[In the summer of 1976, having finally landed his ABA New York Nets in the NBA, owner Roy Boe once more examined his bank statement—and panicked. Fearing bankruptcy, Boe shipped his beloved, but expensive, star Julius Erving to the Philadelphia 76ers for cash. Pat Williams, then the 76ers’ GM, said he actually had to talk the team’s reluctant new owner, Fitz Dixon, into this landmark acquisition by referring to Erving as “the Babe Ruth of basketball.” Dixon didn’t know much about his latest investment.
With Babe Ruth now wowing Broad Street, the 76ers finished the 1976-77 season with a 50-32 record, best in the Atlantic Division. “The 76ers may be traveling the yellow brick road this season,” Dick Weiss of the Philadelphia Daily News wrote in April 1977, “but they have yet to discover the pot of gold at the end of the rainbow.” That pot of gold was the shiny NBA championship trophy that waited at the end of the 1976 playoffs.
With Erving teaming with George McGinnis, Doug Collins and a mostly solid roster, the Sixers were even money to hoist that NBA championship trophy come June. But Philadelphia lost in the finals to the Portland Trail Blazers, ironically headed by former Sixers coach and GM Jack Ramsay.
But Phil Jasner, a Daily News sportswriter, remained optimistic about the future of the new 76ers. He also started comparing the new Sixers to the franchise’s most-celebrated older version: the 1966-67 Sixers. Unlike Erving and the new guys, the old guys rolled through the league to hoist the 1967 NBA championship trophy. Hoisting the trophy that year were the amazing Wilt Chamberlain, Chet Walker, Billy Cunningham, Luke Jackson, Hal Greer, and Wally Jones. Many old timers still viewed this team built for power as greatest in NBA history.
Jasner now wondered which team was better: the powerful ’67 version or the jazzier ’77 model? In his article, published in the December 1977 issue of Basketball Digest, Jasner offers a hypothetical answer, drawing on the members of the ’67 team. Interesting reading.]
It was the season Wilt Chamberlain averaged 24.1 points, 24.2 rebounds, 7.9 assists, and shot 68.3 percent from the floor.
It was the season the Philadelphia 76ers played 30 games at home and won 28.
It was the season they finished 27-9 on the road, 13-2 on neutral courts.
In the two previous seasons, they had drafted hulking Luke Jackson from Pan American and precocious Billy Cunningham from North Carolina. Now they added Matty Goukas from St. Joseph’s, Billy Melchionni from Villanova.
It was 1966-67, the last time the 76ers won the NBA championship.
“I remember it was an awfully powerful team,” Dave Gambee recalled for Oregon, where he is a lumber broker. Gambee played 63 games that championship season, a veteran fourth forward, adding stability and experience.

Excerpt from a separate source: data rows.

-- pv_equiv track=rewrite | github.com/nachodall/UBA-FCEN-IP-AyED1 | Guía 10: Archivos, Pilas, Colas y Diccionarios/p10e20.py | getMaxKey
-- ===== SOURCE A (Python) =====
-- def getMaxKey(diccionario:dict) -> str:
--     max:int = 0
--     res:str = 'No hay palabras en el archivo'
--     for key in diccionario.keys():
--         if diccionario[key] > max:
--             max = diccionario[key]
--             res = key
--     return res
-- ===== SOURCE B (Python) =====
-- def getMaxKey(diccionario: dict) -> str:
--     orden = sorted(diccionario.items(), key=lambda kv: kv[1], reverse=True)
--     if orden and orden[0][1] > 0:
--         return orden[0][0]
--     return 'No hay palabras en el archivo'
-- ===== Notes on version B (the rewrite author's own statement) =====
-- stated objective: alternative
-- what changed: Replaces A's single-pass running-max accumulator with a sort-then-pick algorithm: stable-sort the items by value in descending order (stability reproduces A's first-occurrence tie-breaking) and return the head key if its value is positive, else the default string.
import Mathlib
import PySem

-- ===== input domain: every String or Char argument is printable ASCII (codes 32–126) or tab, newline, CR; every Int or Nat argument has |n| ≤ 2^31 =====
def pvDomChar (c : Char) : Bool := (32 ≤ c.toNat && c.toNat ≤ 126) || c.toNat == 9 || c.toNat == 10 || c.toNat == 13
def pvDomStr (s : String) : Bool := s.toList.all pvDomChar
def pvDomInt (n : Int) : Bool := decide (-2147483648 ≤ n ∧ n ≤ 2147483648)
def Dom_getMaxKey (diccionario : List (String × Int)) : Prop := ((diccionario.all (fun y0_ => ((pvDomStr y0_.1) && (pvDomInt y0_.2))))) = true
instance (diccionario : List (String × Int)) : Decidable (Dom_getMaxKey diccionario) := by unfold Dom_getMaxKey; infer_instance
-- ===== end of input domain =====

-- B replaces A's running-max accumulator loop with sort-then-pick: stable-sort the items by
-- value descending and take the head's key if its value is positive; same result, different algorithm.

-- ===== PORT A =====
-- for key in diccionario.keys(): if diccionario[key] > max: max, res = diccionario[key], key
def getMaxKey (diccionario : List (String × Int)) : String :=
  ((diccionario.map Prod.fst).foldl
    (fun st key =>
      let v := (PySem.Dict.mk diccionario).getD key 0  -- diccionario[key]; key ∈ keys, so never raises
      if v > st.1 then (v, key) else st)
    ((0 : Int), "No hay palabras en el archivo")).2

-- ===== PORT B =====
def getMaxKey_alt (diccionario : List (String × Int)) : String :=
  -- orden = sorted(diccionario.items(), key=lambda kv: kv[1], reverse=True)
  let orden := PySem.List.sorted diccionario (fun kv => kv.2) true
  -- if orden and orden[0][1] > 0: return orden[0][0]
  match orden with
  | kv :: _ => if kv.2 > 0 then kv.1 else "No hay palabras en el archivo"
  | [] => "No hay palabras en el archivo"

-- ===== PRECONDITION & SPEC =====
-- Pre_ excludes association lists with duplicate keys: they do not represent any Python dict
-- (A's parameter is a dict, whose keys are unique), so nothing is claimed about them.
def Pre_getMaxKey (diccionario : List (String × Int)) : Prop :=
  (diccionario.map Prod.fst).Nodup
instance (diccionario : List (String × Int)) : Decidable (Pre_getMaxKey diccionario) := by
  unfold Pre_getMaxKey; infer_instance

def pvWitness_getMaxKey : (List (String × Int)) := [("hola", 2), ("mundo", 5)]

def Spec_getMaxKey (diccionario : List (String × Int)) (out : String) : Prop := out = getMaxKey_alt diccionario
instance (diccionario : List (String × Int)) (out : String) : Decidable (Spec_getMaxKey diccionario out) := by unfold Spec_getMaxKey; infer_instance

-- ===== CLAIM (what is proved, stated in full; the proofs are below) =====
def Claim_equal_getMaxKey : Prop := ∀ (diccionario : List (String × Int)), Dom_getMaxKey diccionario → Pre_getMaxKey diccionario → Spec_getMaxKey diccionario (getMaxKey diccionario)

-- ===== LEMMAS AND PROOFS =====

-- A's loop body, written over the (key, value) pair directly (state = (max, res))
def pvLoopA (st : Int × String) (kv : String × Int) : Int × String :=
  if kv.2 > st.1 then (kv.2, kv.1) else st

-- the running "best pair" step: keep the first pair of maximal value
def pvBest (h kv : String × Int) : String × Int :=
  if h.2 < kv.2 then kv else h

-- With Nodup keys, iterating over keys() and looking each key up is the fold over the pairs.
theorem foldA_keys (d : List (String × Int)) (h : (d.map Prod.fst).Nodup)
    (st : Int × String) :
    (d.map Prod.fst).foldl
      (fun st key =>
        let v := (PySem.Dict.mk d).getD key 0
        if v > st.1 then (v, key) else st) st
      = d.foldl pvLoopA st := by
  rw [List.foldl_map]
  apply PySem.List.foldl_congr_mem
  intro acc kv hkv
  have hv : (PySem.Dict.mk d).getD kv.1 0 = kv.2 := by
    apply PySem.Dict.getD_of_mem_items
    · exact hkv
    · simpa [PySem.Dict.keys_mk] using h
  simp [hv, pvLoopA]

-- the running best's value never decreases
theorem pvBest_mono (t : List (String × Int)) (h : String × Int) :
    h.2 ≤ (t.foldl pvBest h).2 := by
  induction t generalizing h with
  | nil => exact le_refl _
  | cons x t ih =>
    simp only [List.foldl_cons]
    refine le_trans ?_ (ih (pvBest h x))
    simp only [pvBest]; split_ifs with hx
    · exact le_of_lt hx
    · exact le_refl _

-- if the best's value did not increase, nothing was ever replaced
theorem pvBest_fix (t : List (String × Int)) (h : String × Int)
    (hle : (t.foldl pvBest h).2 ≤ h.2) : t.foldl pvBest h = h := by
  induction t generalizing h with
  | nil => rfl
  | cons x t ih =>
    simp only [List.foldl_cons] at hle ⊢
    by_cases hx : h.2 < x.2
    · exfalso
      rw [show pvBest h x = x from by simp [pvBest, hx]] at hle
      have := pvBest_mono t x
      omega
    · rw [show pvBest h x = h from by simp [pvBest, hx]] at hle ⊢
      exact ih h hle

-- A's fold from a sentinel st (with every seen pair's value ≤ st.1 so far) is the running best
-- thresholded at st.1.
theorem foldA_best (t : List (String × Int)) (st : Int × String) (h : String × Int)
    (hh : h.2 ≤ st.1) :
    t.foldl pvLoopA st
      = (if (t.foldl pvBest h).2 > st.1
          then ((t.foldl pvBest h).2, (t.foldl pvBest h).1) else st) := by
  induction t generalizing st h with
  | nil => simp [show ¬ (h.2 > st.1) by omega]
  | cons x t ih =>
    simp only [List.foldl_cons]
    by_cases hx : x.2 > st.1
    · have hbx : pvBest h x = x := by simp [pvBest]; omega
      have hax : pvLoopA st x = (x.2, x.1) := by simp [pvLoopA, hx]
      rw [hax, hbx, ih (x.2, x.1) x (le_refl _)]
      by_cases hm : (t.foldl pvBest x).2 > x.2
      · have : (t.foldl pvBest x).2 > st.1 := by omega
        simp [hm, this]
      · have hfix := pvBest_fix t x (by omega)
        rw [hfix]
        simp [show x.2 > st.1 from hx]
    · have hax : pvLoopA st x = st := by simp [pvLoopA]; omega
      have hh' : (pvBest h x).2 ≤ st.1 := by
        simp only [pvBest]; split_ifs <;> omega
      rw [hax, ih st (pvBest h x) hh']

-- head of Python's reverse-sorted list = running best over the items (stability of the
-- insertion sort: a later element displaces the head only when strictly greater)
theorem head_sorted_rev (t : List (String × Int)) (h : String × Int)
    (acc : List (String × Int)) :
    ∃ rest,
      t.foldl (fun acc x =>
          PySem.List.insertBy (fun a b => decide ((fun kv : String × Int => kv.2) b
            < (fun kv : String × Int => kv.2) a)) x acc) (h :: acc)
        = (t.foldl pvBest h) :: rest := by
  induction t generalizing h acc with
  | nil => exact ⟨acc, rfl⟩
  | cons x t ih =>
    simp only [List.foldl_cons, PySem.List.insertBy]
    by_cases hx : h.2 < x.2
    · rw [if_pos (by simpa using hx)]
      have hb : pvBest h x = x := by simp [pvBest, hx]
      rw [hb]
      exact ih x (h :: acc)
    · rw [if_neg (by simpa using hx)]
      have hb : pvBest h x = h := by simp [pvBest, hx]
      rw [hb]
      exact ih h _

-- ===== VERDICT (by name: the statement is the Claim_ definition above) =====
theorem getMaxKey_spec : Claim_equal_getMaxKey := by
  intro d _ hpre
  unfold Spec_getMaxKey getMaxKey getMaxKey_alt
  rw [foldA_keys d hpre]
  cases d with
  | nil => rfl
  | cons p t =>
    rw [PySem.List.sorted_rev_eq_foldl_insertBy]
    simp only [List.foldl_cons]
    obtain ⟨rest, hrest⟩ := head_sorted_rev t p []
    rw [show PySem.List.insertBy (fun a b =>
          decide ((fun kv : String × Int => kv.2) b < (fun kv : String × Int => kv.2) a)) p [] = [p]
        from rfl, hrest]
    show _ = if (t.foldl pvBest p).2 > 0 then (t.foldl pvBest p).1
              else "No hay palabras en el archivo"
    by_cases hp : p.2 > 0
    · have hstep : pvLoopA (0, "No hay palabras en el archivo") p = (p.2, p.1) := by
        simp [pvLoopA, hp]
      rw [hstep, foldA_best t (p.2, p.1) p (le_refl _)]
      have hmp := pvBest_mono t p
      by_cases hgt : (t.foldl pvBest p).2 > p.2
      · rw [if_pos hgt, if_pos (show (t.foldl pvBest p).2 > 0 by omega)]
      · have hfix := pvBest_fix t p (by omega)
        rw [if_neg hgt, hfix, if_pos hp]
    · have hstep : pvLoopA (0, "No hay palabras en el archivo") p
          = (0, "No hay palabras en el archivo") := by
        simp [pvLoopA]; omega
      rw [hstep, foldA_best t (0, "No hay palabras en el archivo") p (by omega)]
      by_cases hgt : (t.foldl pvBest p).2 > 0
      · rw [if_pos hgt, if_pos hgt]
      · rw [if_neg hgt, if_neg hgt]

“It was a team that could play poorly and, as often as not, still win. By a lot. Win on strength and quickness, attributes that remind me of the Portland team last season. Strong up front, speed in the backcourt, it’s why the Trail Blazers have done as well as they have. They don’t have the firepower we had in the backcourt, with Hal Greer, Wally Jones, Larry Costello, Melchionni, and Goukas, but they have the swiftness, and they have the big guy. We had Wilt; they have Bill Walton.
Gambee has season tickets to the Trail Blazers’ games, and he sees some things that bridge the years. “For one year, we were the best team I ever saw,” he said. “But we used to go up to Boston . . . you’d play teams more often in those days . . . and the Celtics would be peaking, year after year. He got sick and tired of losing to them.
“Winning the title gave us a lot of satisfaction. Lord, you could get tired of seeing the Celtics, seeing the fans throwing eggs out of the bleachers. It’s like what’s going on now in Portland. The Blazers lose a game, I worry about the referees, their safety. The fever pitch runs so high, it’s like a mania. The whole town talks about this team.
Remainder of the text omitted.